说笑归说笑,正经事儿上画晴麻利得很,不一时叫来四个丫头并两个小厮。
几个给云箫韶见礼,口称王妃娘娘。
大眼看去,面相都还好,咱也不是说嫌丑爱美,只是看人总要看眼神清正、目不斜视,但凡这两样有,不是那个贼眉鼠眼样子,总归差不到哪去。

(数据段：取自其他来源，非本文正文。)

theorem pvInnerA_eq (e_start e_end : Int) (L : List Int) (f_len fs : Int) :
    ∀ (fuel₁ fuel₂ : Nat) (fe : Int) (acc : List (Int × Int × Int × Int)),
      (f_len - fe).toNat < fuel₁ → (f_len - fe).toNat < fuel₂ →
      pvInnerA e_start e_end fs f_len L fuel₁ fe acc =
        acc ++ (PySem.List.pyRange fe (pvScanUp L f_len fuel₂ fe + 1) 1).map
          (fun k => (e_start, e_end, fs, k)) := by
  intro fuel₁
  induction fuel₁ with
  | zero => intro fuel₂ fe acc h1 h2; omega
  | succ n ih =>
    intro fuel₂ fe acc h1 h2
    cases fuel₂ with
    | zero => omega
    | succ m =>
      rw [pvInnerA]
      by_cases h : (fe + 1) ∈ L ∨ fe + 1 ≥ f_len
      · rw [if_pos h]
        have hstop : pvScanUp L f_len (m + 1) fe = fe := by
          rw [pvScanUp]
          have : ¬(fe + 1 < f_len ∧ (fe + 1) ∉ L) := by
            rcases h with h | h
            · intro ⟨_, hn⟩; exact hn h
            · omega
          rw [if_neg this]
        rw [hstop, PySem.List.pyRange_one_singleton]
        simp
      · rw [if_neg h]
        rw [not_or] at h
        obtain ⟨hnm, hlt⟩ := h
        have hgo : fe + 1 < f_len ∧ (fe + 1) ∉ L := ⟨by omega, hnm⟩
        have hstep : pvScanUp L f_len (m + 1) fe = pvScanUp L f_len m (fe + 1) := by
          rw [pvScanUp, if_pos hgo]
        have hge : fe + 1 ≤ pvScanUp L f_len m (fe + 1) := pvScanUp_ge L f_len m (fe + 1)
        rw [ih m (fe + 1) _ (by omega) (by omega), hstep]
        conv_rhs => rw [PySem.List.pyRange_one_cons
          (show fe < pvScanUp L f_len m (fe + 1) + 1 by omega)]
        simp

theorem pvOuterA_eq (e_start e_end f_end : Int) (L : List Int) (f_len : Int) (ifuel : Nat)
    (hif : (f_len - f_end).toNat < ifuel) :
    ∀ (fuel₁ fuel₂ : Nat) (fs : Int) (acc : List (Int × Int × Int × Int)),
      fs.toNat < fuel₁ → fs.toNat < fuel₂ →
      pvOuterA e_start e_end f_end f_len L ifuel fuel₁ fs acc =
        acc ++ (PySem.List.pyRange fs (pvScanDown L fuel₂ fs - 1) (-1)).flatMap
          (fun j => (PySem.List.pyRange f_end (pvScanUp L f_len ifuel f_end + 1) 1).map
            (fun k => (e_start, e_end, j, k))) := by
  intro fuel₁
  induction fuel₁ with
  | zero => intro fuel₂ fs acc h1 h2; omega
  | succ n ih =>
    intro fuel₂ fs acc h1 h2
    cases fuel₂ with
    | zero => omega
    | succ m =>
      rw [pvOuterA]
      by_cases h : (fs - 1) ∈ L ∨ fs - 1 < 0
      · rw [if_pos h]
        have hstop : pvScanDown L (m + 1) fs = fs := by
          rw [pvScanDown]
          have : ¬(fs - 1 ≥ 0 ∧ (fs - 1) ∉ L) := by
            rcases h with h | h
            · intro ⟨_, hn⟩; exact hn h
            · omega
          rw [if_neg this]
        rw [hstop, PySem.List.pyRange_neg_one_cons (by omega),
            PySem.List.pyRange_neg_one_eq_nil (by omega),
            pvInnerA_eq e_start e_end L f_len fs ifuel ifuel f_end acc hif hif]
        simp
      · rw [if_neg h]
        rw [not_or] at h
        obtain ⟨hnm, hge0⟩ := h
        have hgo : fs - 1 ≥ 0 ∧ (fs - 1) ∉ L := ⟨by omega, hnm⟩
        have hstep : pvScanDown L (m + 1) fs = pvScanDown L m (fs - 1) := by
          rw [pvScanDown, if_pos hgo]
        have hle : pvScanDown L m (fs - 1) ≤ fs - 1 := pvScanDown_le L m (fs - 1)
        rw [ih m (fs - 1) _ (by omega) (by omega), hstep,
            pvInnerA_eq e_start e_end L f_len fs ifuel ifuel f_end acc hif hif]
        conv_rhs => rw [PySem.List.pyRange_neg_one_cons
          (show pvScanDown L m (fs - 1) - 1 < fs by omega)]
        simp

-- pvScanCaps returns none exactly on the inputs where the consistency loop fires
theorem pvScanCaps_none_iff (e_start e_end f_start f_end : Int) :
    ∀ (al : List (Int × Int)) (lo hi : Int),
      pvScanCaps e_start e_end f_start f_end al lo hi = none ↔
        al.any (fun p => decide (f_start ≤ p.1 ∧ p.1 ≤ f_end ∧ (p.2 < e_start ∨ p.2 > e_end))) = true := by
  intro al
  induction al with
  | nil => intro lo hi; simp [pvScanCaps]
  | cons p rest ih =>
    intro lo hi
    obtain ⟨f, e⟩ := p
    rw [pvScanCaps]
    by_cases h : f_start ≤ f ∧ f ≤ f_end ∧ (e < e_start ∨ e > e_end)
    · rw [if_pos h]; simp [h]
    · rw [if_neg h]; simp [h, ih]

-- characterisation of the two caps pvScanCaps returns
theorem pvScanCaps_char (e_start e_end f_start f_end : Int) :
    ∀ (al : List (Int × Int)) (lo hi lo' hi' : Int),
      pvScanCaps e_start e_end f_start f_end al lo hi = some (lo', hi') →
      (lo ≤ lo' ∧ (lo' = lo ∨ ∃ p ∈ al, p.1 < f_start ∧ lo' = p.1 + 1) ∧
        (∀ p ∈ al, p.1 < f_start → p.1 + 1 ≤ lo')) ∧
      (hi' ≤ hi ∧ (hi' = hi ∨ ∃ p ∈ al, p.1 > f_end ∧ hi' = p.1 - 1) ∧
        (∀ p ∈ al, p.1 > f_end → hi' ≤ p.1 - 1)) := by
  intro al
  induction al with
  | nil =>
    intro lo hi lo' hi' h
    rw [pvScanCaps] at h
    injection h with h
    injection h with h1 h2
    subst h1; subst h2
    refine ⟨⟨le_refl _, Or.inl rfl, ?_⟩, ⟨le_refl _, Or.inl rfl, ?_⟩⟩ <;> simp
  | cons p rest ih =>
    intro lo hi lo' hi' h
    obtain ⟨f, e⟩ := p
    rw [pvScanCaps] at h
    by_cases hv : f_start ≤ f ∧ f ≤ f_end ∧ (e < e_start ∨ e > e_end)
    · rw [if_pos hv] at h; exact absurd h (by simp)
    · rw [if_neg hv] at h
      obtain ⟨⟨hlo1, hlo2, hlo3⟩, ⟨hhi1, hhi2, hhi3⟩⟩ := ih _ _ _ _ h
      constructor
      · by_cases hc : f < f_start ∧ f + 1 > lo
        · rw [if_pos hc] at hlo1 hlo2
          refine ⟨by omega, ?_, ?_⟩
          · rcases hlo2 with h2 | ⟨q, hq, hq1, hq2⟩
            · exact Or.inr ⟨(f, e), by simp, hc.1, h2⟩
            · exact Or.inr ⟨q, by simp [hq], hq1, hq2⟩
          · intro q hq hqf
            rcases (List.mem_cons.mp hq) with h' | h'
            · subst h'; omega
            · exact hlo3 q h' hqf
        · rw [if_neg hc] at hlo1 hlo2
          refine ⟨hlo1, ?_, ?_⟩
          · rcases hlo2 with h2 | ⟨q, hq, hq1, hq2⟩
            · exact Or.inl h2
            · exact Or.inr ⟨q, by simp [hq], hq1, hq2⟩
          · intro q hq hqf
            rcases (List.mem_cons.mp hq) with h' | h'
            · subst h'; simp at hqf ⊢; omega
            · exact hlo3 q h' hqf
      · by_cases hc : f > f_end ∧ f - 1 < hi
        · rw [if_pos hc] at hhi1 hhi2
          refine ⟨by omega, ?_, ?_⟩
          · rcases hhi2 with h2 | ⟨q, hq, hq1, hq2⟩
            · exact Or.inr ⟨(f, e), by simp, hc.1, h2⟩
            · exact Or.inr ⟨q, by simp [hq], hq1, hq2⟩
          · intro q hq hqf
            rcases (List.mem_cons.mp hq) with h' | h'
            · subst h'; omega
            · exact hhi3 q h' hqf
        · rw [if_neg hc] at hhi1 hhi2
          refine ⟨hhi1, ?_, ?_⟩
          · rcases hhi2 with h2 | ⟨q, hq, hq1, hq2⟩
            · exact Or.inl h2
            · exact Or.inr ⟨q, by simp [hq], hq1, hq2⟩
          · intro q hq hqf
            rcases (List.mem_cons.mp hq) with h' | h'
            · subst h'; simp at hqf ⊢; omega
            · exact hhi3 q h' hqf

-- pvScanUp's result is the unique r with: fe ≤ r, everything in (fe, r] free and < f_len,
-- and r+1 aligned or ≥ f_len
theorem pvScanUp_char (L : List Int) (f_len : Int) :
    ∀ (fuel : Nat) (fe : Int), (f_len - fe).toNat < fuel →
      fe ≤ pvScanUp L f_len fuel fe ∧
      (∀ x : Int, fe < x → x ≤ pvScanUp L f_len fuel fe → x < f_len ∧ x ∉ L) ∧
      (pvScanUp L f_len fuel fe + 1 ≥ f_len ∨ (pvScanUp L f_len fuel fe + 1) ∈ L) := by
  intro fuel
  induction fuel with
  | zero => intro fe h; omega
  | succ n ih =>
    intro fe h
    rw [pvScanUp]
    by_cases hc : fe + 1 < f_len ∧ (fe + 1) ∉ L
    · rw [if_pos hc]
      obtain ⟨h1, h2, h3⟩ := ih (fe + 1) (by omega)
      refine ⟨by omega, ?_, h3⟩
      intro x hx1 hx2
      by_cases hx : x = fe + 1
      · subst hx; exact ⟨hc.1, hc.2⟩
      · exact h2 x (by omega) hx2
    · rw [if_neg hc]
      refine ⟨le_refl _, ?_, ?_⟩
      · intro x hx1 hx2; omega
      · by_cases hm : (fe + 1) ∈ L
        · exact Or.inr hm
        · left; rcases not_and_or.mp hc with h' | h'
          · omega
          · exact absurd hm (by simpa using h')

theorem pvScanUp_unique (L : List Int) (f_len fe r : Int) (fuel : Nat)
    (hf : (f_len - fe).toNat < fuel)
    (h1 : fe ≤ r) (h2 : ∀ x : Int, fe < x → x ≤ r → x < f_len ∧ x ∉ L)
    (h3 : r + 1 ≥ f_len ∨ (r + 1) ∈ L) :
    pvScanUp L f_len fuel fe = r := by
  obtain ⟨g1, g2, g3⟩ := pvScanUp_char L f_len fuel fe hf
  set s := pvScanUp L f_len fuel fe with hs
  by_contra hne
  rcases lt_or_gt_of_ne hne with hlt | hgt
  · have := h2 (s + 1) (by omega) (by omega)
    rcases g3 with h' | h' <;> [omega; exact this.2 h']
  · have := g2 (r + 1) (by omega) (by omega)
    rcases h3 with h' | h' <;> [omega; exact this.2 h']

再说,李怀商挑给她的人,两个字说来:放心,总再没人儿往她饮食里放一起子诸如半夏之类的毒物。
几人磕头,说请王妃赐名。
云箫韶心里满意,面上不动声色,一一问过家里日常。
晓儿不必说,就叫画晓,另一个和她一般年纪,也还不知事,跟着洒扫奉茶罢了;两个大的,一个擅长针指刺绣,给赐名字画映,另一个能造五鲜汤水,赐名画暖;两个小厮,只在门外通传伺候,叫做天明儿与天昭儿,俱是忠厚面目,一一看过,云箫韶放她几个去。
又对画晴说:“云萝居往后你是大的,你与我顽笑罢了,当她几个的面儿,你可打着样子。”
画晴答知道了,又说:“只是画晚不必,和她几个闹成一片才好。”
两个会心一笑,可不,也好听来些儿寻常听不见的,这般分工才好。
一番话说完,画晴说娘的秋季衣裳要先头从箱子里起出来,挂到衣桁上熏着,说了几件云箫韶长是喜欢的,天青的比甲、水蓝的裙,云箫韶听见,脑子不知哪根筋一搭,吩咐道:“再去寻几身儿嫣红颜色穿戴。”
“嫣红的?”这一下看把画晴惊住,“娘一向不爱桃红颜色,怎的忽然要红的?”
又思索道:“怕都是宫装,家常衣裳那些个明亮颜色的还真少见。”
云箫韶说挑料儿现裁,哪个缺这一匹布,成,这时要裁新衣,也不值什么,画晴领命出去。
她出去,云箫韶一怔。
怎说的,李怀商一句穿红的好看,她就要践行?她自诩离经叛道,世人常说的女为悦己者容,她如今也免不了俗?
只是这当中似乎还有别的话儿,不单单是想着“悦”谁去,只是到底什么话?云箫韶一时半刻没琢磨明白。
晚间用膳完,云箫韶和李怀商坐在榻上,李怀商清清嗓子,问她何以解闷,要不要下棋,云箫韶道:“打发时光罢了,我不善棋。”李怀商松口气,说也不想动脑筋,两个遂拿一副三十二扇象牙牌儿耍一耍。
只是夜阑总有时,耍牌耍不到天荒地老。
戌时一刻,画暖顿茶进来与夫妻二人吃,吃毕躬身问可有旁的吩咐,李怀商一脸镇静:“点热水。”
阿,云箫韶面上一红。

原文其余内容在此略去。